One of my goals for the new year is to read at least six environmental books. My first was a beautiful book about how trees in a forest feel and communicate: The Hidden Life of Trees: What They Feel, How They Communicate—Discoveries from a Secret World. Did you know research shows trees behave like human families and human communities? Tree parents live with their children, communicating and supporting them. The trees in a undisturbed forest also function socially, helping the sick and warning each other of dangers.
The author Peter Wohlleben is a forester in Germany; his book was recently translated into English due to high demand.
The book starts out like a love song to trees and forests (and this was my favorite part!) and then it continues on like a layman’s textbook teaching how trees grow, survive, and die.
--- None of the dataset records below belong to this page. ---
-- pv_equiv track=rewrite | github.com/iftu-syed/b-prod | proms/Doctor_Login_Page/python_scripts/script2.py | create_hover_text_for_health_type
-- ===== SOURCE A (Python) =====
-- PHYSICAL_HEALTH_QUESTIONS = {
--     "Global03": "In general, how would you rate your physical health?",
--     "Global06": "To what extent are you able to carry out your everyday physical activities such as walking, climbing stairs, carrying groceries, or moving a chair?",
--     "Global07": "How would you rate your pain on average?",
--     "Global08": "How would you rate your fatigue on average?"
-- }
--
-- MENTAL_HEALTH_QUESTIONS = {
--     "Global02": "In general, would you say your quality of life is:",
--     "Global04": "In general, how would you rate your mental health, including your mood and your ability to think?",
--     "Global05": "In general, how would you rate your satisfaction with your social activities and relationships?",
--     "Global10": "How often have you been bothered by emotional problems such as feeling anxious, depressed, or irritable?"
-- }
--
-- def create_hover_text_for_health_type(responses, health_type, dates):
--     hover_texts = []
--     questions = PHYSICAL_HEALTH_QUESTIONS if health_type == 'physical' else MENTAL_HEALTH_QUESTIONS
--
--     for date in dates:
--         hover_text = f"<b>Date:</b> {date}<br><br>"
--         for key, response in responses.items():
--             if response.get('timestamp', '').startswith(date):
--                 hover_text += "<b>Response:</b><br>{}<br>".format("<br>".join(
--                     [f"{questions.get(q, q)}: {response.get(q, '')}" for q in questions.keys()]))
--         hover_texts.append(hover_text)
--     return hover_texts
-- ===== SOURCE B (Python) =====
-- PHYSICAL_HEALTH_QUESTIONS = {
--     "Global03": "In general, how would you rate your physical health?",
--     "Global06": "To what extent are you able to carry out your everyday physical activities such as walking, climbing stairs, carrying groceries, or moving a chair?",
--     "Global07": "How would you rate your pain on average?",
--     "Global08": "How would you rate your fatigue on average?"
-- }
--
-- MENTAL_HEALTH_QUESTIONS = {
--     "Global02": "In general, would you say your quality of life is:",
--     "Global04": "In general, how would you rate your mental health, including your mood and your ability to think?",
--     "Global05": "In general, how would you rate your satisfaction with your social activities and relationships?",
--     "Global10": "How often have you been bothered by emotional problems such as feeling anxious, depressed, or irritable?"
-- }
--
-- def create_hover_text_for_health_type(responses, health_type, dates):
--     questions = PHYSICAL_HEALTH_QUESTIONS if health_type == 'physical' else MENTAL_HEALTH_QUESTIONS
--     # Stage 1: format every response's block exactly once, paired with its timestamp.
--     pairs = []
--     for response in responses.values():
--         lines = "<br>".join(f"{text}: {response.get(q, '')}" for q, text in questions.items())
--         pairs.append((response.get('timestamp', ''),
--                       "<b>Response:</b><br>" + lines + "<br>"))
--     # Stage 2: one comprehension builds each date's text by joining the matching blocks.
--     return [f"<b>Date:</b> {date}<br><br>" + "".join(b for ts, b in pairs if ts.startswith(date))
--             for date in dates]
-- ===== Notes on version B (the rewrite author's own statement) =====
-- stated objective: faster
-- what changed: B is a two-stage pipeline: it first precomputes one (timestamp, formatted block) pair per response via questions.items(), then builds each date's text as header plus a join over the matching precomputed blocks, instead of A's nested loops that reformat the block for every matching date.
import Mathlib
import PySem

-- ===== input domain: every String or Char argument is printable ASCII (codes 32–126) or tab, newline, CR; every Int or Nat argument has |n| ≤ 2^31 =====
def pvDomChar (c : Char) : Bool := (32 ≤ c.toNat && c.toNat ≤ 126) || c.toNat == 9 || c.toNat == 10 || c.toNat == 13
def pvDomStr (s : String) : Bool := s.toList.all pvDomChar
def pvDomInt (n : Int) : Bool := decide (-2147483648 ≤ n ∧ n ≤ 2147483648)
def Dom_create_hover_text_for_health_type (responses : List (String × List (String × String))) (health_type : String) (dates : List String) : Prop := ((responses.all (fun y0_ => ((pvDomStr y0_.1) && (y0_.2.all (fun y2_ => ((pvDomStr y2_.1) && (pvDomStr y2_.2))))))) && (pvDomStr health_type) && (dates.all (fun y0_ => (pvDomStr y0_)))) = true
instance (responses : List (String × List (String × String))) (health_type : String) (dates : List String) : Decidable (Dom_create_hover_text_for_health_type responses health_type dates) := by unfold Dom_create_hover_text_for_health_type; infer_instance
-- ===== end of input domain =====

-- B is a two-stage pipeline — precompute one (timestamp, formatted block) pair per response via
-- questions.items(), then build each date's text as header + join of matching blocks — instead of
-- A's nested loops that reformat the block for every matching date (objective: faster).

-- ===== PORT A =====
def PHYSICAL_HEALTH_QUESTIONS : PySem.Dict String String := PySem.Dict.ofList [
  ("Global03", "In general, how would you rate your physical health?"),
  ("Global06", "To what extent are you able to carry out your everyday physical activities such as walking, climbing stairs, carrying groceries, or moving a chair?"),
  ("Global07", "How would you rate your pain on average?"),
  ("Global08", "How would you rate your fatigue on average?")]

def MENTAL_HEALTH_QUESTIONS : PySem.Dict String String := PySem.Dict.ofList [
  ("Global02", "In general, would you say your quality of life is:"),
  ("Global04", "In general, how would you rate your mental health, including your mood and your ability to think?"),
  ("Global05", "In general, how would you rate your satisfaction with your social activities and relationships?"),
  ("Global10", "How often have you been bothered by emotional problems such as feeling anxious, depressed, or irritable?")]

def create_hover_text_for_health_type (responses : List (String × List (String × String))) (health_type : String) (dates : List String) : List String :=
  let questions := if health_type == "physical" then PHYSICAL_HEALTH_QUESTIONS else MENTAL_HEALTH_QUESTIONS
  dates.foldl (fun hover_texts date =>
    let hover_text := "<b>Date:</b> " ++ date ++ "<br><br>"
    let hover_text := responses.foldl (fun ht kr =>
      let response := PySem.Dict.mk kr.2
      if PySem.Str.startswith (response.getD "timestamp" "") date then
        ht ++ ("<b>Response:</b><br>" ++
          PySem.Str.join "<br>" (questions.keys.map (fun q => questions.getD q q ++ ": " ++ response.getD q "")) ++ "<br>")
      else ht) hover_text
    hover_texts ++ [hover_text]) []

-- ===== PORT B =====
def create_hover_text_for_health_type_alt (responses : List (String × List (String × String))) (health_type : String) (dates : List String) : List String :=
  let questions := if health_type == "physical" then PHYSICAL_HEALTH_QUESTIONS else MENTAL_HEALTH_QUESTIONS
  -- Stage 1: one (timestamp, formatted block) pair per response
  let pairs := responses.map (fun kr =>
    let response := PySem.Dict.mk kr.2
    let lines := PySem.Str.join "<br>" (questions.items.map (fun qt => qt.2 ++ ": " ++ response.getD qt.1 ""))
    (response.getD "timestamp" "", "<b>Response:</b><br>" ++ lines ++ "<br>"))
  -- Stage 2: per date, header + join of the matching blocks
  dates.map (fun date => "<b>Date:</b> " ++ date ++ "<br><br>" ++
    PySem.Str.join "" (pairs.filterMap (fun p => if PySem.Str.startswith p.1 date then some p.2 else none)))

-- ===== PRECONDITION & SPEC =====
def Spec_create_hover_text_for_health_type (responses : List (String × List (String × String))) (health_type : String) (dates : List String) (out : List String) : Prop := out = create_hover_text_for_health_type_alt responses health_type dates
instance (responses : List (String × List (String × String))) (health_type : String) (dates : List String) (out : List String) : Decidable (Spec_create_hover_text_for_health_type responses health_type dates out) := by unfold Spec_create_hover_text_for_health_type; infer_instance

-- ===== CLAIM (what is proved, stated in full; the proofs are below) =====
def Claim_equal_create_hover_text_for_health_type : Prop := ∀ (responses : List (String × List (String × String))) (health_type : String) (dates : List String), Dom_create_hover_text_for_health_type responses health_type dates → Spec_create_hover_text_for_health_type responses health_type dates (create_hover_text_for_health_type responses health_type dates)

-- ===== LEMMAS AND PROOFS =====

theorem pv_join_empty_cons (x : String) (l : List String) :
    PySem.Str.join "" (x :: l) = x ++ PySem.Str.join "" l := by
  apply String.toList_inj.mp
  cases l with
  | nil => simp
  | cons y l => simp only [PySem.Str.toList_join, String.toList_append, List.map_cons,
      PySem.Chars.join_cons_cons]; simp

/-- A's guarded inner loop over the responses equals the start string followed by the
``""``-join of the kept formatted blocks. -/
theorem pv_inner (q : PySem.Dict String String) (date : String) :
    ∀ (rs : List (String × List (String × String))) (h0 : String),
    rs.foldl (fun ht kr =>
        if PySem.Str.startswith ((PySem.Dict.mk kr.2).getD "timestamp" "") date then
          ht ++ ("<b>Response:</b><br>" ++
            PySem.Str.join "<br>" (q.keys.map (fun k => q.getD k k ++ ": " ++ (PySem.Dict.mk kr.2).getD k "")) ++ "<br>")
        else ht) h0
      = h0 ++ PySem.Str.join "" (rs.filterMap (fun kr =>
          if PySem.Str.startswith ((PySem.Dict.mk kr.2).getD "timestamp" "") date then
            some ("<b>Response:</b><br>" ++
              PySem.Str.join "<br>" (q.keys.map (fun k => q.getD k k ++ ": " ++ (PySem.Dict.mk kr.2).getD k "")) ++ "<br>")
          else none)) := by
  intro rs
  induction rs with
  | nil => intro h0; simp [PySem.Str.join]
  | cons r rs ih =>
    intro h0
    simp only [List.foldl_cons, List.filterMap_cons]
    by_cases h : PySem.Str.startswith ((PySem.Dict.mk r.2).getD "timestamp" "") date = true
    · simp only [h, if_pos]
      rw [ih, pv_join_empty_cons, String.append_assoc]
    · simp only [eq_false_of_ne_true h, Bool.false_eq_true, if_false, ih]

/-- The keys-based formatting A writes and the items-based formatting B writes coincide
for either of the two literal question dicts. -/
theorem pv_block_eq (ht : String) (r : PySem.Dict String String) :
    PySem.Str.join "<br>" ((if ht == "physical" then PHYSICAL_HEALTH_QUESTIONS else MENTAL_HEALTH_QUESTIONS).keys.map
      (fun k => (if ht == "physical" then PHYSICAL_HEALTH_QUESTIONS else MENTAL_HEALTH_QUESTIONS).getD k k ++ ": " ++ r.getD k ""))
    = PySem.Str.join "<br>" ((if ht == "physical" then PHYSICAL_HEALTH_QUESTIONS else MENTAL_HEALTH_QUESTIONS).items.map
      (fun qt => qt.2 ++ ": " ++ r.getD qt.1 "")) := by
  by_cases h : (ht == "physical") = true <;>
    simp [h, PHYSICAL_HEALTH_QUESTIONS, MENTAL_HEALTH_QUESTIONS, PySem.Dict.ofList,
      PySem.Dict.update, PySem.Dict.empty, PySem.Dict.insert, PySem.Dict.contains,
      PySem.Dict.keys, PySem.Dict.getD, PySem.Dict.get?]

/-- The whole equivalence, abstract in the questions dict: A's nested fold equals B's
two-stage map, given that keys-based and items-based block formatting coincide for `q`. -/
theorem pv_main (q : PySem.Dict String String)
    (hb : ∀ r : PySem.Dict String String,
      PySem.Str.join "<br>" (q.keys.map (fun k => q.getD k k ++ ": " ++ r.getD k ""))
        = PySem.Str.join "<br>" (q.items.map (fun qt => qt.2 ++ ": " ++ r.getD qt.1 "")))
    (responses : List (String × List (String × String))) (dates : List String) :
    dates.foldl (fun hover_texts date =>
      hover_texts ++ [responses.foldl (fun ht kr =>
        if PySem.Str.startswith ((PySem.Dict.mk kr.2).getD "timestamp" "") date then
          ht ++ ("<b>Response:</b><br>" ++
            PySem.Str.join "<br>" (q.keys.map (fun k => q.getD k k ++ ": " ++ (PySem.Dict.mk kr.2).getD k "")) ++ "<br>")
        else ht) ("<b>Date:</b> " ++ date ++ "<br><br>")]) []
    = dates.map (fun date => "<b>Date:</b> " ++ date ++ "<br><br>" ++
        PySem.Str.join "" ((responses.map (fun kr =>
          ((PySem.Dict.mk kr.2).getD "timestamp" "",
           "<b>Response:</b><br>" ++
             PySem.Str.join "<br>" (q.items.map (fun qt => qt.2 ++ ": " ++ (PySem.Dict.mk kr.2).getD qt.1 "")) ++ "<br>"))).filterMap
          (fun p => if PySem.Str.startswith p.1 date then some p.2 else none))) := by
  rw [PySem.List.foldl_append_singleton_eq_map, List.nil_append]
  apply List.map_congr_left
  intro date _
  rw [List.filterMap_map]
  rw [pv_inner q date responses]
  congr 1
  congr 1
  apply List.filterMap_congr
  intro kr _
  by_cases h : PySem.Str.startswith ((PySem.Dict.mk kr.2).getD "timestamp" "") date = true
  · simp only [Function.comp, h, if_pos, Option.some.injEq]
    rw [hb (PySem.Dict.mk kr.2)]
  · simp only [Function.comp, eq_false_of_ne_true h, Bool.false_eq_true, if_false]

-- ===== VERDICT (by name: the statement is the Claim_ definition above) =====
theorem create_hover_text_for_health_type_spec : Claim_equal_create_hover_text_for_health_type := by
  intro responses health_type dates _
  unfold Spec_create_hover_text_for_health_type
  unfold create_hover_text_for_health_type create_hover_text_for_health_type_alt
  exact pv_main _ (fun r => pv_block_eq health_type r) responses dates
Most interesting (to me ) is that the trees in forests work together for the success of all.
Trees as socialists
In the chapter titled “Social Security,” Wohlleben tells us that undisturbed beech forests “synchronize their performance so that they are all equally successful.” And “a tree can be only as strong as the forest that surrounds it.”
He discusses how trees can even warn each other of danger by releasing smells.
The remaining pages go on to tell you everything most people would need to know about trees and how they survive and thrive and why they are so important to our environment. I likely learned some of this previously in my life, but the format wouldn’t have been nearly as friendly as this text.
He says it is no surprise we see trees as objects:
“The main reason we misunderstand trees, however, is that they are so incredibly slow. Their childhood and youth last ten times as long as ours. Active moments such as unfurling leaves or growing shoots takes weeks or even months. And so it seems to us that trees are static beings, only slightly more active than rocks.”
But this book shows this is not the case; trees are incredible beings with their own beautiful hidden activities. I won’t ever look at trees the same.
Save our trees!
It is the author’s hope – and mine – that a better understanding of trees as beautifully explained in this book will help us all appreciate and better protect our undisturbed forests, which are vital to the future of our planet.
What should my next environmental read be?